Um estudo recente sobre o primeiro Registro Federal de IA do Canadá, lançado em novembro de 2025, revela que o sistema, longe de ser um espelho neutro da atividade governamental, atua como um instrumento de design ontológico que molda a responsabilização.
O que aconteceu
O Governo do Canadá, em um movimento anunciado como compromisso com a transparência, divulgou seu primeiro Registro Federal de IA. Este registro lista 409 sistemas de IA utilizados pelo governo. No entanto, uma análise aprofundada deste conjunto de dados, utilizando o framework Algorithmic Decision-Making Adapted for the Public Sector (ADMAPS), aponta para uma realidade burocrática que diverge da retórica de "IA soberana". A pesquisa, disponível no arXiv sob o título "Bureaucratic Silences: What the Canadian AI Register Reveals, Omits, and Obscures", indica que 86% dos sistemas listados são implementados internamente, visando a otimização de processos e a eficiência. Essa predominância do uso interno, segundo os autores, é sistematicamente obscurecida pelo registro, que falha em detalhar a natureza exata dessas aplicações e suas implicações.
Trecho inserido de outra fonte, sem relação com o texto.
-- pv_equiv track=rewrite | github.com/patiza604/universal-manual-rag-chat | chatbot_backend/training/scripts/content_extractor.py | _classify_spec_category
-- ===== SOURCE A (Python) =====
-- def _classify_spec_category(spec_name: str) -> str:
--     """Classify the category of a specification"""
--     spec_lower = spec_name.lower()
--
--     if any(term in spec_lower for term in ['dimension', 'size', 'width', 'height', 'depth', 'weight']):
--         return 'physical'
--     elif any(term in spec_lower for term in ['power', 'voltage', 'current', 'wattage']):
--         return 'electrical'
--     elif any(term in spec_lower for term in ['speed', 'frequency', 'bandwidth', 'throughput']):
--         return 'performance'
--     elif any(term in spec_lower for term in ['temperature', 'humidity', 'environment']):
--         return 'environmental'
--     elif any(term in spec_lower for term in ['compatible', 'support', 'requirement']):
--         return 'compatibility'
--     else:
--         return 'general'
-- ===== SOURCE B (Python) =====
-- # Flat keyword->priority map; one full scan computing the minimum matching
-- # priority, then a table lookup -- no per-category early-return chain.
-- _KEYWORD_PRIORITY = {
--     'dimension': 0, 'size': 0, 'width': 0, 'height': 0, 'depth': 0, 'weight': 0,
--     'power': 1, 'voltage': 1, 'current': 1, 'wattage': 1,
--     'speed': 2, 'frequency': 2, 'bandwidth': 2, 'throughput': 2,
--     'temperature': 3, 'humidity': 3, 'environment': 3,
--     'compatible': 4, 'support': 4, 'requirement': 4,
-- }
-- _CATEGORIES = ['physical', 'electrical', 'performance', 'environmental',
--                'compatibility', 'general']
--
-- def _classify_spec_category(spec_name: str) -> str:
--     spec_lower = spec_name.lower()
--     best = 5
--     for kw, pri in _KEYWORD_PRIORITY.items():
--         if kw in spec_lower:
--             best = min(best, pri)
--     return _CATEGORIES[best]
-- ===== Notes on version B (the rewrite author's own statement) =====
-- stated objective: alternative
-- what changed: Replaces the ordered if/elif chain of per-category any() scans with a flat keyword-to-priority map scanned once in full, reducing with min over the priorities of all matching keywords and indexing a category table at the end (no early return, no category grouping).
import Mathlib
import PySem

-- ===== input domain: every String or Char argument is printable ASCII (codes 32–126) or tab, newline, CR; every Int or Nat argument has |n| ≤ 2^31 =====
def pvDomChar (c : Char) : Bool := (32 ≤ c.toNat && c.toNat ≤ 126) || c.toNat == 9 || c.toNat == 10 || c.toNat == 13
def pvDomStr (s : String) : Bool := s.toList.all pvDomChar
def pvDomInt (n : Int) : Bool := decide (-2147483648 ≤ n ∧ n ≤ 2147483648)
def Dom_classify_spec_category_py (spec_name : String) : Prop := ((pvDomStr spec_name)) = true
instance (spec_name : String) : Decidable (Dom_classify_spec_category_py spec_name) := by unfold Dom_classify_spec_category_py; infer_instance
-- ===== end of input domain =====

-- B replaces the if/elif per-category keyword chain with one full min-reduction over a flat keyword->priority map plus a final table lookup; same result, same cost.


-- ===== PORT A =====
-- A: chain of if/elif, each testing any(term in spec_lower for term in [...])
def classify_spec_category_py (spec_name : String) : String :=
  let spec_lower := PySem.Str.lower spec_name
  if ["dimension", "size", "width", "height", "depth", "weight"].any (fun term => PySem.Str.isIn term spec_lower) then
    "physical"
  else if ["power", "voltage", "current", "wattage"].any (fun term => PySem.Str.isIn term spec_lower) then
    "electrical"
  else if ["speed", "frequency", "bandwidth", "throughput"].any (fun term => PySem.Str.isIn term spec_lower) then
    "performance"
  else if ["temperature", "humidity", "environment"].any (fun term => PySem.Str.isIn term spec_lower) then
    "environmental"
  else if ["compatible", "support", "requirement"].any (fun term => PySem.Str.isIn term spec_lower) then
    "compatibility"
  else
    "general"

-- ===== PORT B =====
-- B: flat keyword->priority dict (insertion order), min-reduction, table lookup
def pvKeywordPriority : List (String × Nat) :=
  [("dimension", 0), ("size", 0), ("width", 0), ("height", 0), ("depth", 0), ("weight", 0),
   ("power", 1), ("voltage", 1), ("current", 1), ("wattage", 1),
   ("speed", 2), ("frequency", 2), ("bandwidth", 2), ("throughput", 2),
   ("temperature", 3), ("humidity", 3), ("environment", 3),
   ("compatible", 4), ("support", 4), ("requirement", 4)]

def pvCategories : List String :=
  ["physical", "electrical", "performance", "environmental", "compatibility", "general"]

def classify_spec_category_py_alt (spec_name : String) : String :=
  let spec_lower := PySem.Str.lower spec_name
  let best := pvKeywordPriority.foldl
    (fun best e => if PySem.Str.isIn e.1 spec_lower then min best e.2 else best) 5
  -- _CATEGORIES[best]: best is always < 6, so plain getD is the exact index access
  pvCategories.getD best "general"

-- ===== PRECONDITION & SPEC =====
def Spec_classify_spec_category_py (spec_name : String) (out : String) : Prop := out = classify_spec_category_py_alt spec_name
instance (spec_name : String) (out : String) : Decidable (Spec_classify_spec_category_py spec_name out) := by unfold Spec_classify_spec_category_py; infer_instance

-- ===== CLAIM =====
def Claim_equal_classify_spec_category_py : Prop := ∀ (spec_name : String), Dom_classify_spec_category_py spec_name → Spec_classify_spec_category_py spec_name (classify_spec_category_py spec_name)

-- ===== LEMMAS AND PROOFS =====

-- folding a constant-priority block with min = conditional single min (p abstract)
theorem pvGroupFold (p : String → Bool) (ws : List String) (k b : Nat) :
    List.foldl (fun best e => if p e.1 then min best e.2 else best) b
      (ws.map (fun w => (w, k)))
      = if ws.any p then min b k else b := by
  induction ws generalizing b with
  | nil => simp
  | cons w ws ih =>
    simp only [List.map, List.foldl, List.any_cons]
    by_cases h : p w = true
    · simp only [h, if_true, Bool.true_or, ih, min_assoc, min_self]
      split <;> rfl
    · simp only [h, Bool.false_or, ih]
      simp

-- pvKeywordPriority is the concatenation of five constant-priority blocks
theorem pvKeywordPriority_eq :
    pvKeywordPriority
      = (["dimension", "size", "width", "height", "depth", "weight"].map (fun w => (w, 0)))
        ++ (["power", "voltage", "current", "wattage"].map (fun w => (w, 1)))
        ++ (["speed", "frequency", "bandwidth", "throughput"].map (fun w => (w, 2)))
        ++ (["temperature", "humidity", "environment"].map (fun w => (w, 3)))
        ++ (["compatible", "support", "requirement"].map (fun w => (w, 4))) := rfl

-- the whole equivalence, stated over an abstract membership predicate p
theorem pvKey (p : String → Bool) :
    (if ["dimension", "size", "width", "height", "depth", "weight"].any p then "physical"
     else if ["power", "voltage", "current", "wattage"].any p then "electrical"
     else if ["speed", "frequency", "bandwidth", "throughput"].any p then "performance"
     else if ["temperature", "humidity", "environment"].any p then "environmental"
     else if ["compatible", "support", "requirement"].any p then "compatibility"
     else "general")
      = pvCategories.getD
          (pvKeywordPriority.foldl (fun best e => if p e.1 then min best e.2 else best) 5)
          "general" := by
  rw [pvKeywordPriority_eq]
  simp only [List.foldl_append, pvGroupFold]
  by_cases g0 : (["dimension", "size", "width", "height", "depth", "weight"].any p) = true <;>
  by_cases g1 : (["power", "voltage", "current", "wattage"].any p) = true <;>
  by_cases g2 : (["speed", "frequency", "bandwidth", "throughput"].any p) = true <;>
  by_cases g3 : (["temperature", "humidity", "environment"].any p) = true <;>
  by_cases g4 : (["compatible", "support", "requirement"].any p) = true <;>
  simp [g0, g1, g2, g3, g4, pvCategories]

-- ===== VERDICT =====
theorem classify_spec_category_py_spec : Claim_equal_classify_spec_category_py := by
  intro s _
  unfold Spec_classify_spec_category_py classify_spec_category_py classify_spec_category_py_alt
  exact pvKey (fun w => PySem.Str.isIn w (PySem.Str.lower s))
A análise combina mapeamento quantitativo com codificação qualitativa dedutiva, buscando desvendar as lacunas informacionais presentes no documento oficial. O estudo questiona a eficácia de tais registros em promover uma verdadeira responsabilização em um cenário de rápida adoção de IA pelo setor público. Mais detalhes sobre a metodologia e os resultados podem ser encontrados no artigo científico aqui.
Por que importa
A descoberta de que a vasta maioria dos sistemas de IA no governo canadense é voltada para otimização interna, sem transparência suficiente sobre seu funcionamento, levanta sérias questões sobre a governança e o controle dessas tecnologias. No Brasil, onde o debate sobre a regulamentação da IA avança, o caso canadense serve como um alerta. A ênfase em "IA soberana" pode mascarar uma realidade de implementação focada em ganhos operacionais, com pouca atenção à accountability ou aos potenciais vieses e impactos sociais. Empresas e órgãos públicos brasileiros que consideram a adoção de IA devem prestar atenção a esses detalhes. A falta de clareza sobre como os sistemas operam, quem é responsável por suas decisões e quais dados são utilizados pode levar a falhas na prestação de serviços, discriminação algorítmica e erosão da confiança pública. É fundamental que os registros de IA, onde existirem ou vierem a ser criados, sejam projetados para oferecer visibilidade real, permitindo auditorias e fiscalização eficazes. A experiência canadense sugere que a transparência superficial não é suficiente.
O que esperar
A análise do registro canadense sugere que a busca por eficiência burocrática pode, inadvertidamente, criar "silêncios burocráticos" em torno da IA. A tendência de registrar sistemas de forma genérica, focando em sua função operacional e não em seu impacto ou lógica interna, pode se tornar um padrão. Para o futuro, espera-se que discussões sobre regulamentação de IA, tanto no Canadá quanto em outros países como o Brasil, incorporem a necessidade de detalhes mais granulares sobre a aplicação e o funcionamento dos sistemas. A pressão por maior clareza pode vir tanto da academia quanto da sociedade civil, exigindo que os registros de IA vão além de uma simples listagem. A pesquisa aponta para a necessidade de frameworks mais robustos que avaliem a qualidade da informação disponibilizada, garantindo que ela sirva ao propósito de accountability. O estudo original em si é um passo nessa direção, fornecendo um modelo de análise crítica. A evolução dos registros de IA dependerá da capacidade dos governos em equilibrar a necessidade de eficiência com a exigência de transparência e controle democrático sobre tecnologias cada vez mais presentes em nossas vidas.